It’s not a pleasant film, but in its challenging way it makes us look at ourselves a bit differently and it certainly puts a spin on Christmas. Some audiences will be more than disturbed by what goes on, although divulging too much of the story line would dilute its effect.

When Rachel flees her house to avoid being killed--the worst rebuke she can spit at Tom is “This is so meeeeaaan!”--she meets Lloyd (Scott Glenn), a kind but slightly mysterious man who brings Rachel home to his wife, Pooty (Mary Louise Parker), a paraplegic who also communicates through sign language. Together, the three form a family based on assumptions that eventually splinter and crack.
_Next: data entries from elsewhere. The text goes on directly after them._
-- pv_equiv track=rewrite | github.com/yashwalker7/GFG-POTD | GFG/String rp or pr.py | solve
-- ===== SOURCE A (Python) =====
-- def solve (X, Y, S):
--     #code here
--     if X>=Y: order = [('pr', X), ('rp', Y)]
--     else: order = [('rp', Y), ('pr',X)]
--     a=0
--     for (c0,c1), score in order:
--         Z, ZS = len(S), []
--         for i in range(Z):
--             ZS.append(S[i])
--             if S[i] == c1 and len(ZS)>1 and ZS[-2]==c0:
--                 a += score
--                 ZS.pop(); ZS.pop()
--         S = ZS
--     return a
-- ===== SOURCE B (Python) =====
-- def solve(X, Y, S):
--     # One pass with integer counters: no stacks, no second scan.
--     if X >= Y:
--         op, cl, pri, oth = 'p', 'r', X, Y
--     else:
--         op, cl, pri, oth = 'r', 'p', Y, X
--     total = 0
--     pending = 0   # unmatched openers in the current p/r run
--     loose = 0     # closers in the current run that found no opener
--     for ch in S:
--         if ch == op:
--             pending += 1
--         elif ch == cl:
--             if pending > 0:
--                 pending -= 1
--                 total += pri
--             else:
--                 loose += 1
--         else:
--             total += oth * min(pending, loose)
--             pending = 0
--             loose = 0
--     return total + oth * min(pending, loose)
-- ===== Notes on version B (the rewrite author's own statement) =====
-- stated objective: simpler
-- what changed: Replaced A's two stack-based removal passes (building and re-scanning character lists) by a single scan that keeps only two integer counters per p/r run, scoring the priority pair greedily and the other pair as min(leftover openers, leftover closers) at each run boundary.
import Mathlib
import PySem

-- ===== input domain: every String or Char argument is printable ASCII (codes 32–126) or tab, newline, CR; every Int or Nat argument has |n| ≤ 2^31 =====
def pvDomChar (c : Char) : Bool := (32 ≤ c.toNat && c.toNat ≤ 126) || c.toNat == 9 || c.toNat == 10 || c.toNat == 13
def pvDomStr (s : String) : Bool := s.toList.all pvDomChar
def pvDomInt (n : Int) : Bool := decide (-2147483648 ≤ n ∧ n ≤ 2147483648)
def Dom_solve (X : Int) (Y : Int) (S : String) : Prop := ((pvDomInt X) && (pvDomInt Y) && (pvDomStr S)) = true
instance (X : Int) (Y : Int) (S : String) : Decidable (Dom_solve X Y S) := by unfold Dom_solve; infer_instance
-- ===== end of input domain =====

-- B replaces A's two stack-removal passes by a single scan with two integer counters per p/r run (simpler; return value only, A rebinds its local S).

-- ===== PORT A =====
-- one step of A's inner loop: append S[i], then possibly pop a matched pair and score
def stepA (c0 c1 : Char) (score : Int) (st : List Char × Int) (ch : Char) : List Char × Int :=
  let ZS' := st.1 ++ [ch]
  if ch = c1 ∧ ZS'.length > 1 ∧ PySem.List.pyGet? ZS' (-2) = some c0 then
    (ZS'.dropLast.dropLast, st.2 + score)
  else
    (ZS', st.2)

def solve (X : Int) (Y : Int) (S : String) : Int :=
  let order := if X ≥ Y then [(('p','r'), X), (('r','p'), Y)] else [(('r','p'), Y), (('p','r'), X)]
  (order.foldl (fun (st : Int × List Char) pr =>
      let res := st.2.foldl (stepA pr.1.1 pr.1.2 pr.2) (([] : List Char), st.1)
      (res.2, res.1)) (0, S.toList)).1

-- ===== PORT B =====
-- one step of B's scan: counters (total, pending openers, loose closers)
def stepB (op cl : Char) (pri oth : Int) (st : Int × Nat × Nat) (ch : Char) : Int × Nat × Nat :=
  if ch = op then (st.1, st.2.1 + 1, st.2.2)
  else if ch = cl then
    (if st.2.1 > 0 then (st.1 + pri, st.2.1 - 1, st.2.2) else (st.1, st.2.1, st.2.2 + 1))
  else (st.1 + oth * ((min st.2.1 st.2.2 : Nat) : Int), 0, 0)

def solve_alt (X : Int) (Y : Int) (S : String) : Int :=
  let q := if X ≥ Y then ('p', 'r', X, Y) else ('r', 'p', Y, X)
  let r := S.toList.foldl (stepB q.1 q.2.1 q.2.2.1 q.2.2.2) (0, 0, 0)
  r.1 + q.2.2.2 * ((min r.2.1 r.2.2 : Nat) : Int)

-- ===== PRECONDITION & SPEC =====
def Spec_solve (X : Int) (Y : Int) (S : String) (out : Int) : Prop := out = solve_alt X Y S
instance (X : Int) (Y : Int) (S : String) (out : Int) : Decidable (Spec_solve X Y S out) := by unfold Spec_solve; infer_instance

-- ===== CLAIM (what is proved, stated in full; the proofs are below) =====
def Claim_equal_solve : Prop := ∀ (X : Int) (Y : Int) (S : String), Dom_solve X Y S → Spec_solve X Y S (solve X Y S)

-- ===== LEMMAS AND PROOFS =====

-- B's full result for a suffix, starting with given counters
def Brun (op cl : Char) (pri oth : Int) (l : List Char) (p c : Nat) : Int :=
  let r := l.foldl (stepB op cl pri oth) (0, p, c)
  r.1 + oth * ((min r.2.1 r.2.2 : Nat) : Int)

-- accumulator shift for A's loop
lemma stepA_shift (c0 c1 : Char) (sc : Int) (l : List Char) : ∀ (zs : List Char) (a : Int),
    l.foldl (stepA c0 c1 sc) (zs, a)
      = ((l.foldl (stepA c0 c1 sc) (zs, 0)).1, a + (l.foldl (stepA c0 c1 sc) (zs, 0)).2) := by
  induction l with
  | nil => intro zs a; simp
  | cons x t ih =>
    intro zs a
    simp only [List.foldl_cons, stepA]
    split_ifs with h
    · rw [ih _ (a + sc), ih _ (0 + sc)]
      simp only [Prod.mk.injEq]
      exact ⟨trivial, by ring⟩
    · exact ih _ a

-- accumulator shift for B's loop (counters do not depend on the total)
lemma stepB_shift (op cl : Char) (pri oth : Int) (l : List Char) : ∀ (p c : Nat) (a : Int),
    l.foldl (stepB op cl pri oth) (a, p, c)
      = ((l.foldl (stepB op cl pri oth) (0, p, c)).1 + a,
         (l.foldl (stepB op cl pri oth) (0, p, c)).2) := by
  induction l with
  | nil => intro p c a; simp
  | cons x t ih =>
    intro p c a
    simp only [List.foldl_cons, stepB]
    split_ifs with h1 h2 h3
    · exact ih _ _ a
    · rw [ih _ _ (a + pri), ih _ _ (0 + pri)]
      simp only [Prod.mk.injEq]
      exact ⟨by ring, trivial⟩
    · exact ih _ _ a
    · rw [ih _ _ (a + _), ih _ _ (0 + _)]
      simp only [Prod.mk.injEq]
      exact ⟨by ring, trivial⟩

-- Python's ZS[-2] after ZS.append(ch) is the old top of the stack
lemma pyGet?_concat_neg_two (l : List Char) (x : Char) :
    PySem.List.pyGet? (l ++ [x]) (-2) = l.getLast? := by
  cases l with
  | nil => rfl
  | cons y t =>
    rw [PySem.List.pyGet?_neg_ofNat _ 2 (by omega) (by simp)]
    rw [show (y :: t ++ [x] : List Char) = (y :: t) ++ [x] by simp,
        show ((y :: t) ++ [x]).length - 2 = t.length by simp,
        List.getElem?_append_left (by simp), List.getLast?_eq_getElem?]
    simp

lemma rep_succ_concat (P : List Char) (n : Nat) (x : Char) :
    P ++ List.replicate (n + 1) x = (P ++ List.replicate n x) ++ [x] := by
  simp [List.replicate_succ']

-- pass 2 pushes closers untouched
lemma p2_cls (op cl : Char) (oth : Int) (hne : op ≠ cl) (i : Nat) : ∀ (Q : List Char) (a : Int),
    (List.replicate i cl).foldl (stepA cl op oth) (Q, a) = (Q ++ List.replicate i cl, a) := by
  induction i with
  | zero => intro Q a; simp
  | succ k ih =>
    intro Q a
    rw [List.replicate_succ, List.foldl_cons]
    have hclop : ¬ (cl = op) := fun h => hne (Eq.symm h)
    have hstep : stepA cl op oth (Q, a) cl = (Q ++ [cl], a) := by
      simp [stepA, hclop]
    rw [hstep, ih]
    simp

-- pass 2 over the openers of a residue: exactly min i j matches
lemma p2_ops (op cl : Char) (oth : Int) (hne : op ≠ cl) (j : Nat) : ∀ (i : Nat) (Q : List Char) (a : Int),
    Q.getLast? ≠ some cl →
    (List.replicate j op).foldl (stepA cl op oth) (Q ++ List.replicate i cl, a)
      = (Q ++ List.replicate (i - min i j) cl ++ List.replicate (j - min i j) op,
         a + oth * ((min i j : Nat) : Int)) := by
  induction j with
  | zero => intro i Q a _; simp
  | succ k ih =>
    intro i Q a hQ
    rw [List.replicate_succ, List.foldl_cons]
    cases i with
    | zero =>
      have hstep : stepA cl op oth (Q ++ List.replicate 0 cl, a) op = (Q ++ [op], a) := by
        simp [stepA, pyGet?_concat_neg_two, hQ]
      rw [hstep]
      have := ih 0 (Q ++ [op]) a (by simp [hne])
      simp only [List.replicate_zero, List.append_nil] at this ⊢
      rw [this]
      simp
      exact (List.replicate_succ ..).symm
    | succ m =>
      have hstep : stepA cl op oth (Q ++ List.replicate (m + 1) cl, a) op
          = (Q ++ List.replicate m cl, a + oth) := by
        rw [rep_succ_concat]
        simp only [stepA]
        rw [pyGet?_concat_neg_two, List.getLast?_concat]
        simp
        omega
      rw [hstep, ih m Q (a + oth) hQ]
      have hm : min (m + 1) (k + 1) = min m k + 1 := by omega
      simp only [Prod.mk.injEq]
      refine ⟨?_, ?_⟩
      · simp [hm]
      · rw [hm]; push_cast; ring
  
lemma p2_block (op cl : Char) (oth : Int) (hne : op ≠ cl) (i j : Nat) (Q : List Char) (a : Int)
    (hQ : Q.getLast? ≠ some cl) :
    (List.replicate i cl ++ List.replicate j op).foldl (stepA cl op oth) (Q, a)
      = (Q ++ List.replicate (i - min i j) cl ++ List.replicate (j - min i j) op,
         a + oth * ((min i j : Nat) : Int)) := by
  rw [List.foldl_append, p2_cls op cl oth hne, p2_ops op cl oth hne j i Q a hQ]

lemma p2_block_st (op cl : Char) (oth : Int) (hne : op ≠ cl) (i j : Nat) (st : List Char × Int)
    (hQ : st.1.getLast? ≠ some cl) :
    (List.replicate i cl ++ List.replicate j op).foldl (stepA cl op oth) st
      = (st.1 ++ List.replicate (i - min i j) cl ++ List.replicate (j - min i j) op,
         st.2 + oth * ((min i j : Nat) : Int)) := by
  obtain ⟨Q, a⟩ := st
  exact p2_block op cl oth hne i j Q a hQ

lemma Brun_cons_op (op cl : Char) (pri oth : Int) (t : List Char) (p c : Nat) :
    Brun op cl pri oth (op :: t) p c = Brun op cl pri oth t (p + 1) c := by
  simp [Brun, stepB]

lemma Brun_cons_cl_pos (op cl : Char) (pri oth : Int) (hne : op ≠ cl) (t : List Char) (p c : Nat) :
    Brun op cl pri oth (cl :: t) (p + 1) c = pri + Brun op cl pri oth t p c := by
  have hclop : ¬ (cl = op) := fun h => hne (Eq.symm h)
  unfold Brun
  rw [List.foldl_cons, show stepB op cl pri oth (0, p + 1, c) cl = (pri, p, c) from by
        simp [stepB, hclop],
      stepB_shift op cl pri oth t p c pri]
  ring

lemma Brun_cons_cl_zero (op cl : Char) (pri oth : Int) (hne : op ≠ cl) (t : List Char) (c : Nat) :
    Brun op cl pri oth (cl :: t) 0 c = Brun op cl pri oth t 0 (c + 1) := by
  have hclop : ¬ (cl = op) := fun h => hne (Eq.symm h)
  simp [Brun, stepB, hclop]

lemma Brun_cons_other (op cl : Char) (pri oth : Int) (t : List Char) (ch : Char)
    (hop : ¬ ch = op) (hcl : ¬ ch = cl) (p c : Nat) :
    Brun op cl pri oth (ch :: t) p c = oth * ((min p c : Nat) : Int) + Brun op cl pri oth t 0 0 := by
  unfold Brun
  rw [List.foldl_cons, show stepB op cl pri oth (0, p, c) ch = (oth * ((min p c : Nat) : Int), 0, 0) from by
        simp [stepB, hop, hcl],
      stepB_shift op cl pri oth t 0 0 _]
  ring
Lloyd and Rachel take to the road, visiting every Springfield in the nation (“There’s one in every state,” Lloyd says) searching for . . . what? Rachel’s self-realization is a good bet, as is the essence of America, the root of its happy myopia and the resulting aversion to perceiving the truth.

Farrow, who seems to pick and choose her roles with care, is quite affecting as Rachel because she mixes vulnerability and self-absorption as few others can. And she’s backed by a cast that’s not only capable, but whose members seem somehow content to find themselves in a film that asks so much of them, and of us.

* MPAA rating: PG-13, for complex psychological themes and some disturbing images. Times guidelines: contains adult situations and language.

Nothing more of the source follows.